Kähler differentials of tensor product
You can find the standard proof in every complete treatment of commutative algebra (for example Bourbaki). So let me give another, more conceptual proof using the Yoneda Lemma (which one really cannot avoid; if one tries to, one actually reproves the Yoneda Lemma in a special case).
If $M$ is some $B \otimes_A C$-module, we have $-$ using the universal properties of direct sum, scalar extension and $\Omega^1$ $-$ a natural bijection $$\hom_{B \otimes_A C}(\bigl(\Omega^1_{B/A} \otimes_A C\bigr) \oplus \bigl(B \otimes_A \Omega^1_{C/A}\bigr),M) \cong \mathrm{Der}_A(B,M|_B) \times \mathrm{Der}_A(C,M|_C),$$ which we want to compare with $$\hom_{B \otimes_A C}(\Omega^1_{B \otimes_A C/A},M) \cong \mathrm{Der}_A(B \otimes_A C,M).$$ Given a pair of $A$-derivations $(\delta_1,\delta_2)$ on $B$ resp. $C$, the map $(b,c) \mapsto \delta_1(b) c + \delta_2(c) b$ is $A$-bilinear, hence lifts to an $A$-linear map $\delta : B \otimes_A C \to M$. It is a derivation since $$\delta((b \otimes c)(b' \otimes c'))=\delta(bb' \otimes cc')= \delta_1(bb')c' + \delta_2(cc')bb'$$ $$=(\delta_1(b)b' + \delta_1(b')b)cc' + (\delta_2(c)c' + \delta_2(c')c)bb'$$ $$=(\delta_1(b)c+\delta_2(c)b)(b' \otimes c')+(\delta_1(b')c'+\delta_2(c')b')((b \otimes c)$$ $$=\delta(b \otimes c)(b' \otimes c') + \delta(b' \otimes c')(b \otimes c).$$ Conversely, given a $A$-derivation $\delta: B \otimes_A C \to M$, we may compose with $- \otimes 1 : B \to B \otimes_A C$ and $1 \otimes - : C \to B \otimes_A C$ to optain a pair $(\delta_1,\delta_2)$ as above. These constructions are easily seen to be inverse to each other. For example, given $\delta$, we have $$\delta(b \otimes c) = \delta((b \otimes 1)(1 \otimes c)) = \delta(b \otimes 1)(1 \otimes c) + \delta(1 \otimes c)(b \otimes 1)=\delta_1(b)c + \delta_2(c)b.$$ This shows that $\bigl(\Omega^1_{B/A} \otimes_A C\bigr) \oplus \bigl(B \otimes_A \Omega^1_{C/A}\bigr)$ and $\Omega^1_{B \otimes_A C/A}$ represent the same functors, hence are isomorphic.

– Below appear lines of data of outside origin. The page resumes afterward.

-- ===== CLAIM (what is proved, stated in full; the proofs are below) =====
def Claim_equal_check_files : Prop := ∀ (files : List String) (output : List String) (k : Int) (n : Int), Dom_check_files files output k n → Pre_check_files files output k n → Spec_check_files files output k n (check_files files output k n)

-- ===== LEMMAS AND PROOFS =====

-- `placed[0] + placed[1] if len(placed) >= 2 else None` = (pairsOf placed).head?
def bInitTarget : List String → Option String
  | a :: b :: _ => some (a ++ b)
  | _ => none

lemma head_pairsOf : ∀ (acc : List String), (pairsOf acc).head? = bInitTarget acc := by
  intro acc
  match acc with
  | [] => rfl
  | [a] => rfl
  | a :: b :: l => rfl

-- all adjacent elements equal (the chain solution_found's while-loop checks)
def adjPairs : List String → Bool
  | p :: q :: r => (p == q) && adjPairs (q :: r)
  | _ => true

lemma adjPairs_eq_allEqB : ∀ ps, adjPairs ps = allEqB ps := by
  intro ps
  induction ps with
  | nil => rfl
  | cons p t ih =>
    cases t with
    | nil => rfl
    | cons q r =>
      by_cases h : p = q
      · subst h
        simp [adjPairs, allEqB] at ih ⊢
        exact ih
      · have h1 : (p == q) = false := by simp [h]
        have h2 : (q == p) = false := by simp [Ne.symm h]
        simp [adjPairs, allEqB, h1, h2]

lemma allEqB_append_false (ps qs : List String) (h : allEqB ps = false) :
    allEqB (ps ++ qs) = false := by
  cases ps with
  | nil => simp [allEqB] at h
  | cons t ps' =>
    simp only [allEqB] at h
    simp only [List.cons_append, allEqB, List.all_append, h, Bool.false_and]

lemma pairsOf_append_even : ∀ (u l : List String), u.length % 2 = 0 →
    pairsOf (u ++ l) = pairsOf u ++ pairsOf l := by
  intro u
  induction u using pairsOf.induct with
  | case1 a b rest ih =>
    intro l h
    simp only [List.length_cons] at h
    simp only [List.cons_append, pairsOf, ih l (by omega)]
  | case2 u h1 =>
    intro l hl
    cases u with
    | nil => simp [pairsOf]
    | cons a t =>
      cases t with
      | nil => simp at hl
      | cons b r => exact absurd (h1 a b r rfl) (by simp)

lemma pairsOf_snoc_even (acc : List String) (x : String) (h : acc.length % 2 = 0) :
    pairsOf (acc ++ [x]) = pairsOf acc := by
  rw [pairsOf_append_even acc [x] h]
  simp [pairsOf]

lemma pairsOf_snoc_odd : ∀ (acc : List String) (x : String) (h : acc ≠ []),
    acc.length % 2 = 1 → pairsOf (acc ++ [x]) = pairsOf acc ++ [acc.getLast h ++ x] := by
  intro acc
  induction acc using pairsOf.induct with
  | case1 a b rest ih =>
    intro x h hodd
    simp only [List.length_cons] at hodd
    have hrest : rest ≠ [] := by
      intro he; subst he; simp at hodd
    simp only [List.cons_append, pairsOf, ih x hrest (by omega)]
    rw [List.getLast_cons (by simp), List.getLast_cons hrest]
  | case2 u h1 =>
    intro x h hodd
    cases u with
    | nil => exact absurd rfl h
    | cons a t =>
      cases t with
      | nil => simp [pairsOf]
      | cons b r => exact absurd (h1 a b r rfl) (by simp)

lemma bInitTarget_snoc (acc : List String) (x : String) (h : acc.length ≠ 1) :
    bInitTarget (acc ++ [x]) = bInitTarget acc := by
  match acc with
  | [] => rfl
  | [a] => simp at h
  | a :: b :: rest => rfl

lemma solLoop_eq : ∀ (fuel : Nat) (w u : List String),
    (u.length + w.length) % 2 = 0 → u.length % 2 = 0 →
    (w.length : Int) - 2 ≤ 2 * (fuel : Int) →
    solLoop (u ++ w) ((u.length + w.length : Nat) : Int) fuel ((u.length : Nat) : Int)
      = adjPairs (pairsOf w) := by
  intro fuel
  induction fuel with
  | zero =>
    intro w u h2 hu hf
    rcases w with _ | ⟨a, _ | ⟨b, _ | ⟨c, w'⟩⟩⟩
    · rfl
    · rfl
    · rfl
    · exfalso; simp at hf; omega
  | succ f ih =>
    intro w u h2 hu hf
    by_cases hlt : 2 < w.length
    · match w, hlt with
      | [a, b, c], hlt => simp at h2 hu; omega
      | a :: b :: c :: d :: rest, hlt =>
        rw [solLoop, if_pos (by push_cast; simp; omega)]
        have g0 : PySem.List.pyGet? (u ++ a :: b :: c :: d :: rest) ((u.length : Nat) : Int)
            = some a := PySem.List.pyGet?_append_length _ _ _
        have e1 : u ++ a :: b :: c :: d :: rest = (u ++ [a]) ++ (b :: c :: d :: rest) := by simp
        have e2 : u ++ a :: b :: c :: d :: rest = (u ++ [a, b]) ++ (c :: d :: rest) := by simp
        have e3 : u ++ a :: b :: c :: d :: rest = (u ++ [a, b, c]) ++ (d :: rest) := by simp
        have g1 : PySem.List.pyGet? (u ++ a :: b :: c :: d :: rest) (((u.length : Nat) : Int) + 1)
            = some b := by
          rw [show (((u.length : Nat) : Int) + 1) = (((u ++ [a]).length : Nat) : Int) by simp, e1]
          exact PySem.List.pyGet?_append_length _ _ _
        have g2 : PySem.List.pyGet? (u ++ a :: b :: c :: d :: rest) (((u.length : Nat) : Int) + 2)
            = some c := by
          rw [show (((u.length : Nat) : Int) + 2) = (((u ++ [a, b]).length : Nat) : Int) by simp, e2]
          exact PySem.List.pyGet?_append_length _ _ _
        have g3 : PySem.List.pyGet? (u ++ a :: b :: c :: d :: rest) (((u.length : Nat) : Int) + 3)
            = some d := by
          rw [show (((u.length : Nat) : Int) + 3) = (((u ++ [a, b, c]).length : Nat) : Int) by simp, e3]
          exact PySem.List.pyGet?_append_length _ _ _
        rw [g0, g1, g2, g3]
        by_cases hab : (a ++ b == c ++ d) = true
        · simp only [hab, if_true]
          have ihr := ih (c :: d :: rest) (u ++ [a, b])
            (by simp at h2 ⊢; omega) (by simp at hu ⊢; omega)
            (by simp at hf ⊢; omega)
          have hsame : ((u.length + (a :: b :: c :: d :: rest).length : Nat) : Int)
              = (((u ++ [a, b]).length + (c :: d :: rest).length : Nat) : Int) := by
            push_cast; simp; ring
          have hidx : (((u.length : Nat) : Int) + 2) = (((u ++ [a, b]).length : Nat) : Int) := by
            simp
          rw [hsame, hidx, e2, ihr]
          simp only [pairsOf, adjPairs, hab, Bool.true_and]
        · simp only [adjPairs, pairsOf]
          simp [hab]
    · rw [solLoop, if_neg (by push_cast; simp; omega)]
      rcases w with _ | ⟨a, _ | ⟨b, _ | ⟨c, w'⟩⟩⟩
      · rfl
      · rfl
      · rfl
      · exact absurd (by simp) hlt

lemma bRemoveAll_snoc (fs acc : List String) (x : String) :
    bRemoveAll fs (acc ++ [x]) = (bRemoveAll fs acc).bind (fun l => PySem.List.remove? l x) := by
  simp [bRemoveAll, List.foldl_append]

lemma get_possibilities_eq (files acc tail : List String) :
    get_possibilities files (acc ++ tail) ((acc.length : Nat) : Int) = bRemoveAll files acc := by
  unfold get_possibilities bRemoveAll
  rw [PySem.List.slice_zero_start, PySem.List.slice_to_natCast, List.take_left]

lemma pyAssignOrAppend_eq : ∀ (acc tail : List String) (x : String),
    pyAssignOrAppend (acc ++ tail) ((acc.length : Nat) : Int) x
      = acc ++ [x] ++ tail.tail := by
  intro acc tail x
  unfold pyAssignOrAppend
  cases tail with
  | nil =>
    rw [show PySem.List.pySet? (acc ++ ([] : List String)) ((acc.length : Nat) : Int) x = none by
      rw [PySem.List.pySet?_eq_none_iff]; simp [PySem.Raise.InRange]]
    simp
  | cons t ts =>
    rw [PySem.List.pySet?_natCast _ _ _ (by simp)]
    rw [List.set_append_right _ _ (by simp)]
    simp

lemma foldl_checkStep_some (rec : List String → Int → Option (List String) × List String)
    (k : Int) : ∀ (ys : List String) (l o : List String),
    ys.foldl (checkStep rec k) (some l, o) = (some l, o) := by
  intro ys
  induction ys with
  | nil => intro l o; rfl
  | cons x xs ih =>
    intro l o
    rw [List.foldl_cons, show checkStep rec k (some l, o) x = (some l, o) from rfl]
    exact ih l o

lemma foldl_searchStep_some (rec : List String → List String → Option String → Option (List String))
    (acc rem : List String) (t : Option String) : ∀ (ys : List String) (l : List String),
    ys.foldl (searchStep rec acc rem t) (some l) = some l := by
  intro ys
  induction ys with
  | nil => intro l; rfl
  | cons x xs ih =>
    intro l
    rw [List.foldl_cons, show searchStep rec acc rem t (some l) x = some l from rfl]
    exact ih l

lemma searchB_some_len : ∀ (fuel : Nat) (n : Int) (acc rem : List String) (t : Option String)
    (l : List String), searchB n fuel acc rem t = some l → (l.length : Int) = n := by
  intro fuel
  induction fuel with
  | zero => intro n acc rem t l h; simp [searchB] at h
  | succ f ih =>
    intro n acc rem t l h
    rw [searchB] at h
    by_cases hb : ((acc.length : Int) == n) = true
    · rw [if_pos hb] at h
      obtain rfl : acc = l := by injection h
      exact beq_iff_eq.mp hb
    · rw [if_neg hb] at h
      by_cases he : rem.isEmpty
      · rw [if_pos he] at h; simp at h
      · rw [if_neg he] at h
        have loop : ∀ (ys : List String), ys.foldl (searchStep (fun a r t' => searchB n f a r t') acc rem t) none
            = some l → (l.length : Int) = n := by
          intro ys
          induction ys with
          | nil => intro hh; simp at hh
          | cons x xs ihys =>
            intro hh
            rw [List.foldl_cons] at hh
            simp only [searchStep] at hh
            split at hh
            · exact ihys hh
            · rename_i nt _
              split at hh
              · exact ihys hh
              · rename_i rest hrem
                rcases hsb : searchB n f (acc ++ [x]) rest nt with _ | res
                · rw [hsb] at hh
                  exact ihys hh
                · rw [hsb, foldl_searchStep_some] at hh
                  injection hh with hh2
                  subst hh2
                  exact ih n (acc ++ [x]) rest nt _ hsb
        exact loop rem h

lemma searchB_none_gt : ∀ (fuel : Nat) (n : Int) (acc rem : List String) (t : Option String),
    n < (acc.length : Int) → searchB n fuel acc rem t = none := by
  intro fuel
  induction fuel with
  | zero => intro n acc rem t _; simp [searchB]
  | succ f ih =>
    intro n acc rem t hlt
    rw [searchB]
    rw [if_neg (by simp only [beq_iff_eq]; omega)]
    by_cases he : rem.isEmpty
    · rw [if_pos he]
    · rw [if_neg he]
      have loop : ∀ (ys : List String), ys.foldl (searchStep (fun a r t' => searchB n f a r t') acc rem t) none
          = none := by
        intro ys
        induction ys with
        | nil => rfl
        | cons x xs ihys =>
          rw [List.foldl_cons]
          simp only [searchStep]
          split
          · exact ihys
          · split
            · exact ihys
            · rw [ih n (acc ++ [x]) _ _ (by simp; omega)]
              exact ihys
      exact loop rem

Notice that this proof works in quite general situations. In fact, the argument essentially doesn't use any elements and therefore works in arbitrary finitely cocomplete tensor categories; here $A$ is a commutative algebra object and $B,C$ are commutative $A$-algebras. Another corollary is $\mathrm{pr}_1^* \Omega^1_{X/S} \oplus \mathrm{pr}_2^* \Omega^1_{Y/S} \cong \Omega^1_{X \times_S Y / S}$ for $S$-schemes $X,Y$.